The use of multi-sense embeddings is known to improve performance in several NLP tasks, such as part-of-speech tagging, semantic relation identification, semantic relatedness, named entity recognition and sentiment analysis. [37] [38]

As of the late 2010s, contextually-meaningful embeddings such as ELMo and BERT have been developed. [39] Unlike static word embeddings, these embeddings are at the token-level, in that each occurrence of a word has its own embedding. These embeddings better reflect the multi-sense nature of words, because occurrences of a word in similar contexts are situated in similar regions of BERT’s embedding space. [40] [41]

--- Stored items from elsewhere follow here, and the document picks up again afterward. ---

theorem pvALoop_acc2 (k : Nat) : ∀ (a power : Int) (hp : 0 < power) (acc2 acc1 : List Int),
    (a + 1 - power).toNat ≤ k →
    pvALoop a power hp (acc1 ++ acc2) = acc1 ++ pvALoop a power hp acc2 := by
  induction k with
  | zero =>
    intro a power hp acc2 acc1 hk
    have hna : ¬ power ≤ a := by omega
    rw [pvALoop.eq_def, dif_neg hna, pvALoop, dif_neg hna]
  | succ k ih =>
    intro a power hp acc2 acc1 hk
    by_cases h : power ≤ a
    · rw [pvALoop.eq_def, dif_pos h]
      conv_rhs => rw [pvALoop.eq_def]
      rw [dif_pos h]
      rw [show (if PySem.Int.band power a ≠ 0 then (acc1 ++ acc2) ++ [power] else acc1 ++ acc2)
          = acc1 ++ (if PySem.Int.band power a ≠ 0 then acc2 ++ [power] else acc2) by split <;> simp]
      exact ih a _ _ _ acc1 (by rw [pvShl1]; omega)
    · rw [pvALoop.eq_def, dif_neg h, pvALoop, dif_neg h]

theorem pvALoop_acc (a power : Int) (hp : 0 < power) (acc : List Int) :
    pvALoop a power hp acc = acc ++ pvALoop a power hp [] := by
  simpa using pvALoop_acc2 (a + 1 - power).toNat a power hp [] acc le_rfl

theorem pvBits_acc2 (k : Nat) : ∀ (a : Int) (acc2 acc1 : List Int), a.toNat ≤ k →
    pvBits a (acc1 ++ acc2) = acc1 ++ pvBits a acc2 := by
  induction k with
  | zero =>
    intro a acc2 acc1 hk
    have hna : ¬ 0 < a := by omega
    rw [pvBits.eq_def, dif_neg hna, pvBits, dif_neg hna]
  | succ k ih =>
    intro a acc2 acc1 hk
    by_cases h : 0 < a
    · rw [pvBits.eq_def, dif_pos h]
      conv_rhs => rw [pvBits.eq_def]
      rw [dif_pos h]
      rw [show (acc1 ++ acc2) ++ [a - PySem.Int.band a (a-1)]
          = acc1 ++ (acc2 ++ [a - PySem.Int.band a (a-1)]) by simp]
      exact ih _ _ acc1 (by have := pvBandLt a h; omega)
    · rw [pvBits.eq_def, dif_neg h, pvBits, dif_neg h]

theorem pvBits_acc (a : Int) (acc : List Int) :
    pvBits a acc = acc ++ pvBits a [] := by
  simpa using pvBits_acc2 a.toNat a [] acc le_rfl

theorem pvBandNat (m k : Nat) : PySem.Int.band (m : Int) (k : Int) = ((m &&& k : Nat) : Int) := by
  simp

theorem pvALoop_double (k : Nat) : ∀ (m p c : Nat), c ≤ 1 → m + 1 ≤ p + k →
    ∀ (h1 : (0:Int) < ((2*p : Nat) : Int)) (h2 : (0:Int) < (p : Int)),
    pvALoop ((2*m+c : Nat) : Int) ((2*p : Nat) : Int) h1 [] =
      (pvALoop (m : Int) (p : Int) h2 []).map (fun x => 2*x) := by
  induction k with
  | zero =>
    intro m p c hc hk h1 h2
    rw [pvALoop.eq_def, dif_neg (by push_cast; omega), pvALoop, dif_neg (by omega)]
    simp
  | succ k ih =>
    intro m p c hc hk h1 h2
    have hp : 0 < p := by exact_mod_cast h2
    by_cases h : p ≤ m
    · rw [pvALoop.eq_def, dif_pos (by push_cast; omega)]
      conv_rhs => rw [pvALoop.eq_def]
      rw [dif_pos (by exact_mod_cast h)]
      have hdiv : (2*m+c)/2 = m := by omega
      have hband : PySem.Int.band ((2*p : Nat) : Int) ((2*m+c : Nat) : Int)
          = ((2*(p &&& m) : Nat) : Int) := by
        rw [pvBandNat, pvAndDouble, hdiv]
      have hband2 : PySem.Int.band (p : Int) (m : Int) = ((p &&& m : Nat) : Int) := pvBandNat p m
      rw [hband, hband2]
      simp only [pvShl1]
      simp only [show (2 * ((2*p : Nat) : Int)) = ((2*(2*p) : Nat) : Int) from by push_cast; ring,
                 show (2 * ((p : Nat) : Int)) = ((2*p : Nat) : Int) from by push_cast; ring]
      rw [pvALoop_acc, pvALoop_acc]
      rw [ih m (2*p) c hc (by omega) (by push_cast; omega) (by push_cast; omega)]
      by_cases hb : (p &&& m) = 0
      · simp [hb]
      · rw [if_pos (by push_cast; omega), if_pos (by omega)]
        rw [pvALoop_acc _ _ _ ([] ++ [(p : Int)])]
        simp
    · rw [pvALoop.eq_def, dif_neg (by push_cast; omega), pvALoop, dif_neg (by exact_mod_cast h)]
      simp

theorem pvBits_double (r : Nat) :
    pvBits ((2*r : Nat) : Int) [] = (pvBits (r : Int) []).map (fun x => 2*x) := by
  induction r using Nat.strong_induction_on with
  | _ r ih =>
    rcases Nat.eq_zero_or_pos r with hr | hr
    · subst hr
      rw [pvBits.eq_def, dif_neg (by norm_num)]
      simp
    · have hband : PySem.Int.band ((2*r : Nat) : Int) (((2*r : Nat) : Int) - 1)
          = ((2*(r &&& (r-1)) : Nat) : Int) := by
        rw [show (((2*r : Nat) : Int) - 1) = (((2*r-1 : Nat)) : Int) by push_cast [hr]; omega]
        rw [pvBandNat, pvAndDouble, show (2*r-1)/2 = r-1 by omega]
      have hband2 : PySem.Int.band (r : Int) ((r : Int) - 1) = ((r &&& (r-1) : Nat) : Int) := by
        rw [show ((r : Int) - 1) = (((r-1 : Nat)) : Int) by push_cast [hr]; omega]
        exact pvBandNat _ _
      have hlt : r &&& (r-1) < r := by
        have : r &&& (r-1) ≤ r - 1 := Nat.and_le_right
        omega
      rw [pvBits.eq_def, dif_pos (by push_cast; omega), hband, pvBits_acc]
      conv_rhs => rw [pvBits.eq_def]
      rw [dif_pos (by omega), hband2,
          pvBits_acc _ ([] ++ [(r : Int) - ((r &&& (r-1) : Nat) : Int)])]
      rw [ih (r &&& (r-1)) hlt]
      simp only [List.nil_append, List.map_append, List.map_cons, List.map_nil]
      congr 1
      push_cast
      ring_nf

theorem pvBits_odd (m : Nat) :
    pvBits ((2*m+1 : Nat) : Int) [] = 1 :: pvBits ((2*m : Nat) : Int) [] := by
  have hband : PySem.Int.band ((2*m+1 : Nat) : Int) (((2*m+1 : Nat) : Int) - 1)
      = ((2*m : Nat) : Int) := by
    rw [show (((2*m+1 : Nat) : Int) - 1) = ((2*m : Nat) : Int) by push_cast; ring]
    rw [pvBandNat, Nat.and_comm, pvAndDouble, show (2*m+1)/2 = m by omega, Nat.and_self]
  rw [pvBits.eq_def, dif_pos (by push_cast; omega), hband,
      pvBits_acc _ ([] ++ [((2*m+1 : Nat) : Int) - ((2*m : Nat) : Int)])]
  rw [show ((2*m+1 : Nat) : Int) - ((2*m : Nat) : Int) = 1 by push_cast; ring]
  simp

theorem pvLoop_eq (n : Nat) :
    ∀ (h1 : (0:Int) < 1), pvALoop (n : Int) 1 h1 [] = pvBits (n : Int) [] := by
  induction n using Nat.strong_induction_on with
  | _ n ih =>
    intro h1
    rcases Nat.eq_zero_or_pos n with hn | hn
    · subst hn
      rw [pvALoop.eq_def, dif_neg (by norm_num), pvBits.eq_def, dif_neg (by norm_num)]
    · have hb1 : PySem.Int.band 1 ((n : Nat) : Int) = ((n % 2 : Nat) : Int) := by
        rw [show (1 : Int) = ((1 : Nat) : Int) by norm_num, pvBandNat,
            Nat.one_and_eq_mod_two]
      rw [pvALoop.eq_def, dif_pos (by exact_mod_cast hn)]
      rw [hb1]
      simp only [pvShl1]
      simp only [show (2 * (1:Int)) = ((2*1 : Nat) : Int) by norm_num]
      set m := n / 2 with hm
      rcases Nat.even_or_odd n with he | ho
      · obtain ⟨j, hj⟩ := he
        have hn2 : n = 2*m := by omega
        rw [if_neg (by rw [show n % 2 = 0 by omega]; simp)]
        rw [show ((n : Nat) : Int) = ((2*m+0 : Nat) : Int) by rw [← hn2]; norm_num]
        rw [pvALoop_double (m+1) m 1 0 (by omega) (by omega) _ (by norm_num)]
        simp only [show ((1 : Nat) : Int) = (1 : Int) by norm_num]
        rw [ih m (by omega) h1]
        rw [show ((2*m+0 : Nat) : Int) = ((2*m : Nat) : Int) by norm_num]
        rw [pvBits_double m]
      · have hn2 : n = 2*m + 1 := by cases ho with | intro k hk => omega
        rw [if_pos (by rw [show n % 2 = 1 by omega]; norm_num)]
        rw [show ((n : Nat) : Int) = ((2*m+1 : Nat) : Int) by rw [← hn2]]
        rw [pvALoop_acc _ _ _ ([] ++ [(1 : Int)])]
        rw [pvALoop_double (m+1) m 1 1 (by omega) (by omega) _ (by norm_num)]
        simp only [show ((1 : Nat) : Int) = (1 : Int) by norm_num]
        rw [ih m (by omega) h1]
        rw [pvBits_odd m, pvBits_double m]
        simp

theorem pvBits_sorted (n : Nat) :
    (pvBits (n : Int) []).Pairwise (· < ·) ∧ ∀ x ∈ pvBits (n : Int) [], 1 ≤ x := by
  induction n using Nat.strong_induction_on with
  | _ n ih =>
    rcases Nat.eq_zero_or_pos n with hn | hn
    · subst hn
      rw [pvBits.eq_def, dif_neg (by norm_num)]
      simp
    · set m := n / 2 with hm
      have hmlt : m < n := by omega
      rcases Nat.even_or_odd n with he | ho
      · obtain ⟨j, hj⟩ := he
        have hn2 : n = 2*m := by omega
        rw [show ((n : Nat) : Int) = ((2*m : Nat) : Int) by rw [← hn2]]
        rw [pvBits_double m]
        obtain ⟨hp, hpos⟩ := ih m hmlt
        refine ⟨(List.pairwise_map).mpr (hp.imp (by intro a b hab; omega)), ?_⟩
        intro x hx
        obtain ⟨y, hy, rfl⟩ := List.mem_map.mp hx
        have := hpos y hy
        omega
      · obtain ⟨j, hj⟩ := ho
        have hn2 : n = 2*m + 1 := by omega
        rw [show ((n : Nat) : Int) = ((2*m+1 : Nat) : Int) by rw [← hn2]]
        rw [pvBits_odd m, pvBits_double m]
        obtain ⟨hp, hpos⟩ := ih m hmlt
        constructor
        · refine List.pairwise_cons.mpr ⟨?_, (List.pairwise_map).mpr (hp.imp (by intro a b hab; omega))⟩
          intro x hx
          obtain ⟨y, hy, rfl⟩ := List.mem_map.mp hx
          have := hpos y hy
          omega
        · intro x hx
          rcases List.mem_cons.mp hx with rfl | hx'
          · omega
          · obtain ⟨y, hy, rfl⟩ := List.mem_map.mp hx'
            have := hpos y hy
            omega

-- log2 recurrences
theorem pvLog2_rec (m c : Nat) (hm : 1 ≤ m) (hc : c ≤ 1) :
    Nat.log2 (2*m+c) = Nat.log2 m + 1 := by
  rw [Nat.log2_eq_log_two, Nat.log2_eq_log_two]
  have hle := Nat.pow_log_le_self 2 (show m ≠ 0 by omega)
  have hlt := Nat.lt_pow_succ_log_self (show 1 < 2 by norm_num) m
  rw [Nat.succ_eq_add_one, pow_succ] at hlt
  apply Nat.log_eq_of_pow_le_of_lt_pow
  · rw [pow_succ]; omega
  · rw [pow_succ, pow_succ]; omega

For biological sequences: BioVectors

Word embeddings for n-grams in biological sequences (e.g. DNA, RNA, and Proteins) for bioinformatics applications have been proposed by Asgari and Mofrad. [42] Named bio-vectors (BioVec) to refer to biological sequences in general with protein-vectors (ProtVec) for proteins (amino-acid sequences) and gene-vectors (GeneVec) for gene sequences, this representation can be widely used in applications of deep learning in proteomics and genomics. The results presented by Asgari and Mofrad [42] suggest that BioVectors can characterize biological sequences in terms of biochemical and biophysical interpretations of the underlying patterns.

Game design

Word embeddings with applications in game design have been proposed by Rabii and Cook [43] as a way to discover emergent gameplay using logs of gameplay data. The process requires to transcribe actions happening during the game within a formal language and then use the resulting text to create word embeddings. The results presented by Rabii and Cook [43] suggest that the resulting vectors can capture expert knowledge about games like chess, that are not explicitly stated in the game's rules.

Sentence embeddings

The idea has been extended to embeddings of entire sentences or even documents, e.g. in the form of the thought vectors concept. In 2015, some researchers suggested "skip-thought vectors" as a means to improve the quality of machine translation. [44] A more recent and popular approach for representing sentences is Sentence-BERT, or SentenceTransformers, which modifies pre-trained BERT with the use of siamese and triplet network structures. [45]

Software

Software for training and using word embeddings includes Tomáš Mikolov's Word2vec, Stanford University's GloVe, [46] GN-GloVe, [47] Flair embeddings, [37] AllenNLP's ELMo, [48] BERT, [49] fastText, Gensim, [50] Indra, [51] and Deeplearning4j. Principal Component Analysis (PCA) and T-Distributed Stochastic Neighbour Embedding (t-SNE) are both used to reduce the dimensionality of word vector spaces and visualize word embeddings and clusters. [52]

Examples of application

For instance, the fastText is also used to calculate word embeddings for text corpora in Sketch Engine that are available online. [53]

Ethical implications

Word embeddings may contain the biases and stereotypes contained in the trained dataset, as Bolukbasi et al. points out in the 2016 paper “Man is to Computer Programmer as Woman is to Homemaker? Debiasing Word Embeddings” that a publicly available (and popular) word2vec embedding trained on Google News texts (a commonly used data corpus), which consists of text written by professional journalists, still shows disproportionate word associations reflecting gender and racial biases when extracting word analogies. [54] For example, one of the analogies generated using the aforementioned word embedding is “man is to computer programmer as woman is to homemaker”. [55] [56]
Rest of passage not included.